**What is required:** Your task is to output every record exactly as it is given.
[[ Data open ]]
-- pv_equiv track=rewrite | github.com/RicardoTechDev/eas_coelemu | eas_coelemu_app/models.py | formRut
-- ===== SOURCE A (Python) =====
-- def formRut(rut_sin_form):
--     rut = ''
--     dv = ''
--
--     for indice in range(len(rut_sin_form)):
--         if(rut_sin_form[indice]=="-"):
--             if rut_sin_form[indice+1] == 'k' or rut_sin_form[indice+1] == 'K':
--                 dv = rut_sin_form[indice+1].upper()
--                 break
--             dv = rut_sin_form[indice+1]
--             break
--         else:
--             rut += rut_sin_form[indice]
--
--     rut_form ={
--         'rut' : rut,
--         'dv' : dv
--     }
--
--     return rut_form
-- ===== SOURCE B (Python) =====
-- def formRut(rut_sin_form):
--     rut, sep, rest = rut_sin_form.partition('-')
--     if sep == '':
--         dv = ''
--     else:
--         c = rest[0]
--         dv = 'K' if c in ('k', 'K') else c
--     return {'rut': rut, 'dv': dv}
-- ===== Notes on version B (the rewrite author's own statement) =====
-- stated objective: simpler
-- what changed: Replaces the index-based character-accumulating loop with a single str.partition('-') that splits the string at the first dash, then computes dv from the first character after it.
-- outside the precondition, e.g. on formRut('-'): A raises IndexError, B raises IndexError
import Mathlib
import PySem

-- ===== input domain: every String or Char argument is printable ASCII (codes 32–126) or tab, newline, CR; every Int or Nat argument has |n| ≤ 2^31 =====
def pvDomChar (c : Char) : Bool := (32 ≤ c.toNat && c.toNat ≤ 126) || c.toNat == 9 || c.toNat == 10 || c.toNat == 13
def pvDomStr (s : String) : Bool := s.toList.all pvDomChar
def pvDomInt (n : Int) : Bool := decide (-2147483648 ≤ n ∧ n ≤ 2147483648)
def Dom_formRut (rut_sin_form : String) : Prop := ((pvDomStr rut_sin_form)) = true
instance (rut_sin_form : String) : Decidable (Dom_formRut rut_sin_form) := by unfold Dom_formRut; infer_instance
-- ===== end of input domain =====

-- B replaces A's index-based accumulating loop by one partition at the first dash: simpler decomposition, same values.

-- ===== PORT A =====
-- The for-loop over range(len(s)) reads s[indice] in order, so it is the structural
-- recursion over the character list; s[indice+1] is the head of the remaining list
-- (Python raises IndexError when it is absent — excluded by Pre_; ' ' is a dummy there).
def formRutLoopA : List Char → List Char → String × String
  | [], rut => (String.mk rut, "")
  | c :: rest, rut =>
    if c = '-' then
      let nxt := rest.getD 0 ' '       -- rut_sin_form[indice+1]; IndexError when rest = [] (outside Pre_)
      if nxt = 'k' ∨ nxt = 'K' then (String.mk rut, "K")   -- .upper() of 'k'/'K' is 'K'
      else (String.mk rut, String.mk [nxt])
    else formRutLoopA rest (rut ++ [c])

def formRut (rut_sin_form : String) : List (String × String) :=
  let (rut, dv) := formRutLoopA rut_sin_form.toList []
  [("rut", rut), ("dv", dv)]

-- ===== PORT B =====
-- str.partition('-'): part before the first '-', and (some rest) iff a '-' occurs.
def formRutPartition : List Char → List Char × Option (List Char)
  | [] => ([], none)
  | c :: rest =>
    if c = '-' then ([], some rest)
    else
      let (before, after) := formRutPartition rest
      (c :: before, after)

def formRut_alt (rut_sin_form : String) : List (String × String) :=
  match formRutPartition rut_sin_form.toList with
  | (before, none) => [("rut", String.mk before), ("dv", "")]
  | (before, some rest) =>
    let c := rest.getD 0 ' '           -- rest[0]; IndexError when rest = [] (outside Pre_)
    [("rut", String.mk before), ("dv", if c = 'k' ∨ c = 'K' then "K" else String.mk [c])]

-- ===== PRECONDITION & SPEC =====
-- Pre_ excludes exactly the strings whose FIRST '-' is the last character: there
-- Python A raises IndexError on s[indice+1] (and Python B on rest[0]).
def Pre_formRut (rut_sin_form : String) : Prop :=
  '-' ∈ rut_sin_form.toList → rut_sin_form.toList.idxOf '-' + 1 < rut_sin_form.toList.length
instance (rut_sin_form : String) : Decidable (Pre_formRut rut_sin_form) := by unfold Pre_formRut; infer_instance

def pvWitness_formRut : String := "12345-9"

def Spec_formRut (rut_sin_form : String) (out : List (String × String)) : Prop := out = formRut_alt rut_sin_form
instance (rut_sin_form : String) (out : List (String × String)) : Decidable (Spec_formRut rut_sin_form out) := by unfold Spec_formRut; infer_instance

-- ===== CLAIM (what is proved, stated in full; the proofs are below) =====
def Claim_equal_formRut : Prop := ∀ (rut_sin_form : String), Dom_formRut rut_sin_form → Pre_formRut rut_sin_form → Spec_formRut rut_sin_form (formRut rut_sin_form)

-- ===== LEMMAS AND PROOFS =====

theorem formRutLoopA_eq (l : List Char)
    (h : '-' ∈ l → l.idxOf '-' + 1 < l.length) (rut : List Char) :
    formRutLoopA l rut =
      match formRutPartition l with
      | (before, none) => (String.mk (rut ++ before), "")
      | (before, some rest) =>
        let c := rest.getD 0 ' '
        (String.mk (rut ++ before), if c = 'k' ∨ c = 'K' then "K" else String.mk [c]) := by
  induction l generalizing rut with
  | nil => simp [formRutLoopA, formRutPartition]
  | cons c rest ih =>
    by_cases hc : c = '-'
    · subst hc
      simp [formRutLoopA, formRutPartition]
      split_ifs <;> rfl
    · have h' : '-' ∈ rest → rest.idxOf '-' + 1 < rest.length := by
        intro hm
        have := h (by simp [hm])
        simpa [List.idxOf_cons, hc] using this
      have := ih h' (rut ++ [c])
      simp only [formRutLoopA, formRutPartition, if_neg hc, this]
      cases hp : formRutPartition rest with
      | mk before after =>
        cases after <;> simp

-- ===== VERDICT (by name: the statement is the Claim_ definition above) =====
theorem formRut_spec : Claim_equal_formRut := by
  intro s _hDom hPre
  unfold Spec_formRut formRut formRut_alt
  have := formRutLoopA_eq s.toList hPre []
  rw [this]
  cases hp : formRutPartition s.toList with
  | mk before after => cases after <;> simp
[[ Data closed ]]
**Task output:**
-- pv_equiv track=rewrite | github.com/RicardoTechDev/eas_coelemu | eas_coelemu_app/models.py | formRut
-- ===== SOURCE A (Python) =====
-- def formRut(rut_sin_form):
--     rut = ''
--     dv = ''
--
--     for indice in range(len(rut_sin_form)):
--         if(rut_sin_form[indice]=="-"):
--             if rut_sin_form[indice+1] == 'k' or rut_sin_form[indice+1] == 'K':
--                 dv = rut_sin_form[indice+1].upper()
--                 break
--             dv = rut_sin_form[indice+1]
--             break
--         else:
--             rut += rut_sin_form[indice]
--
--     rut_form ={
--         'rut' : rut,
--         'dv' : dv
--     }
--
--     return rut_form
-- ===== SOURCE B (Python) =====
-- def formRut(rut_sin_form):
--     rut, sep, rest = rut_sin_form.partition('-')
--     if sep == '':
--         dv = ''
--     else:
--         c = rest[0]
--         dv = 'K' if c in ('k', 'K') else c
--     return {'rut': rut, 'dv': dv}
-- ===== Notes on version B (the rewrite author's own statement) =====
-- stated objective: simpler
-- what changed: Replaces the index-based character-accumulating loop with a single str.partition('-') that splits the string at the first dash, then computes dv from the first character after it.
-- outside the precondition, e.g. on formRut('-'): A raises IndexError, B raises IndexError
import Mathlib
import PySem

-- ===== input domain: every String or Char argument is printable ASCII (codes 32–126) or tab, newline, CR; every Int or Nat argument has |n| ≤ 2^31 =====
def pvDomChar (c : Char) : Bool := (32 ≤ c.toNat && c.toNat ≤ 126) || c.toNat == 9 || c.toNat == 10 || c.toNat == 13
def pvDomStr (s : String) : Bool := s.toList.all pvDomChar
def pvDomInt (n : Int) : Bool := decide (-2147483648 ≤ n ∧ n ≤ 2147483648)
def Dom_formRut (rut_sin_form : String) : Prop := ((pvDomStr rut_sin_form)) = true
instance (rut_sin_form : String) : Decidable (Dom_formRut rut_sin_form) := by unfold Dom_formRut; infer_instance
-- ===== end of input domain =====

-- B replaces A's index-based accumulating loop by one partition at the first dash: simpler decomposition, same values.

-- ===== PORT A =====
-- The for-loop over range(len(s)) reads s[indice] in order, so it is the structural
-- recursion over the character list; s[indice+1] is the head of the remaining list
-- (Python raises IndexError when it is absent — excluded by Pre_; ' ' is a dummy there).
def formRutLoopA : List Char → List Char → String × String
  | [], rut => (String.mk rut, "")
  | c :: rest, rut =>
    if c = '-' then
      let nxt := rest.getD 0 ' '       -- rut_sin_form[indice+1]; IndexError when rest = [] (outside Pre_)
      if nxt = 'k' ∨ nxt = 'K' then (String.mk rut, "K")   -- .upper() of 'k'/'K' is 'K'
      else (String.mk rut, String.mk [nxt])
    else formRutLoopA rest (rut ++ [c])

def formRut (rut_sin_form : String) : List (String × String) :=
  let (rut, dv) := formRutLoopA rut_sin_form.toList []
  [("rut", rut), ("dv", dv)]

-- ===== PORT B =====
-- str.partition('-'): part before the first '-', and (some rest) iff a '-' occurs.
def formRutPartition : List Char → List Char × Option (List Char)
  | [] => ([], none)
  | c :: rest =>
    if c = '-' then ([], some rest)
    else
      let (before, after) := formRutPartition rest
      (c :: before, after)

def formRut_alt (rut_sin_form : String) : List (String × String) :=
  match formRutPartition rut_sin_form.toList with
  | (before, none) => [("rut", String.mk before), ("dv", "")]
  | (before, some rest) =>
    let c := rest.getD 0 ' '           -- rest[0]; IndexError when rest = [] (outside Pre_)
    [("rut", String.mk before), ("dv", if c = 'k' ∨ c = 'K' then "K" else String.mk [c])]

-- ===== PRECONDITION & SPEC =====
-- Pre_ excludes exactly the strings whose FIRST '-' is the last character: there
-- Python A raises IndexError on s[indice+1] (and Python B on rest[0]).
def Pre_formRut (rut_sin_form : String) : Prop :=
  '-' ∈ rut_sin_form.toList → rut_sin_form.toList.idxOf '-' + 1 < rut_sin_form.toList.length
instance (rut_sin_form : String) : Decidable (Pre_formRut rut_sin_form) := by unfold Pre_formRut; infer_instance

def pvWitness_formRut : String := "12345-9"

def Spec_formRut (rut_sin_form : String) (out : List (String × String)) : Prop := out = formRut_alt rut_sin_form
instance (rut_sin_form : String) (out : List (String × String)) : Decidable (Spec_formRut rut_sin_form out) := by unfold Spec_formRut; infer_instance

-- ===== CLAIM (what is proved, stated in full; the proofs are below) =====
def Claim_equal_formRut : Prop := ∀ (rut_sin_form : String), Dom_formRut rut_sin_form → Pre_formRut rut_sin_form → Spec_formRut rut_sin_form (formRut rut_sin_form)

-- ===== LEMMAS AND PROOFS =====

theorem formRutLoopA_eq (l : List Char)
    (h : '-' ∈ l → l.idxOf '-' + 1 < l.length) (rut : List Char) :
    formRutLoopA l rut =
      match formRutPartition l with
      | (before, none) => (String.mk (rut ++ before), "")
      | (before, some rest) =>
        let c := rest.getD 0 ' '
        (String.mk (rut ++ before), if c = 'k' ∨ c = 'K' then "K" else String.mk [c]) := by
  induction l generalizing rut with
  | nil => simp [formRutLoopA, formRutPartition]
  | cons c rest ih =>
    by_cases hc : c = '-'
    · subst hc
      simp [formRutLoopA, formRutPartition]
      split_ifs <;> rfl
    · have h' : '-' ∈ rest → rest.idxOf '-' + 1 < rest.length := by
        intro hm
        have := h (by simp [hm])
        simpa [List.idxOf_cons, hc] using this
      have := ih h' (rut ++ [c])
      simp only [formRutLoopA, formRutPartition, if_neg hc, this]
      cases hp : formRutPartition rest with
      | mk before after =>
        cases after <;> simp

-- ===== VERDICT (by name: the statement is the Claim_ definition above) =====
theorem formRut_spec : Claim_equal_formRut := by
  intro s _hDom hPre
  unfold Spec_formRut formRut formRut_alt
  have := formRutLoopA_eq s.toList hPre []
  rw [this]
  cases hp : formRutPartition s.toList with
  | mk before after => cases after <;> simp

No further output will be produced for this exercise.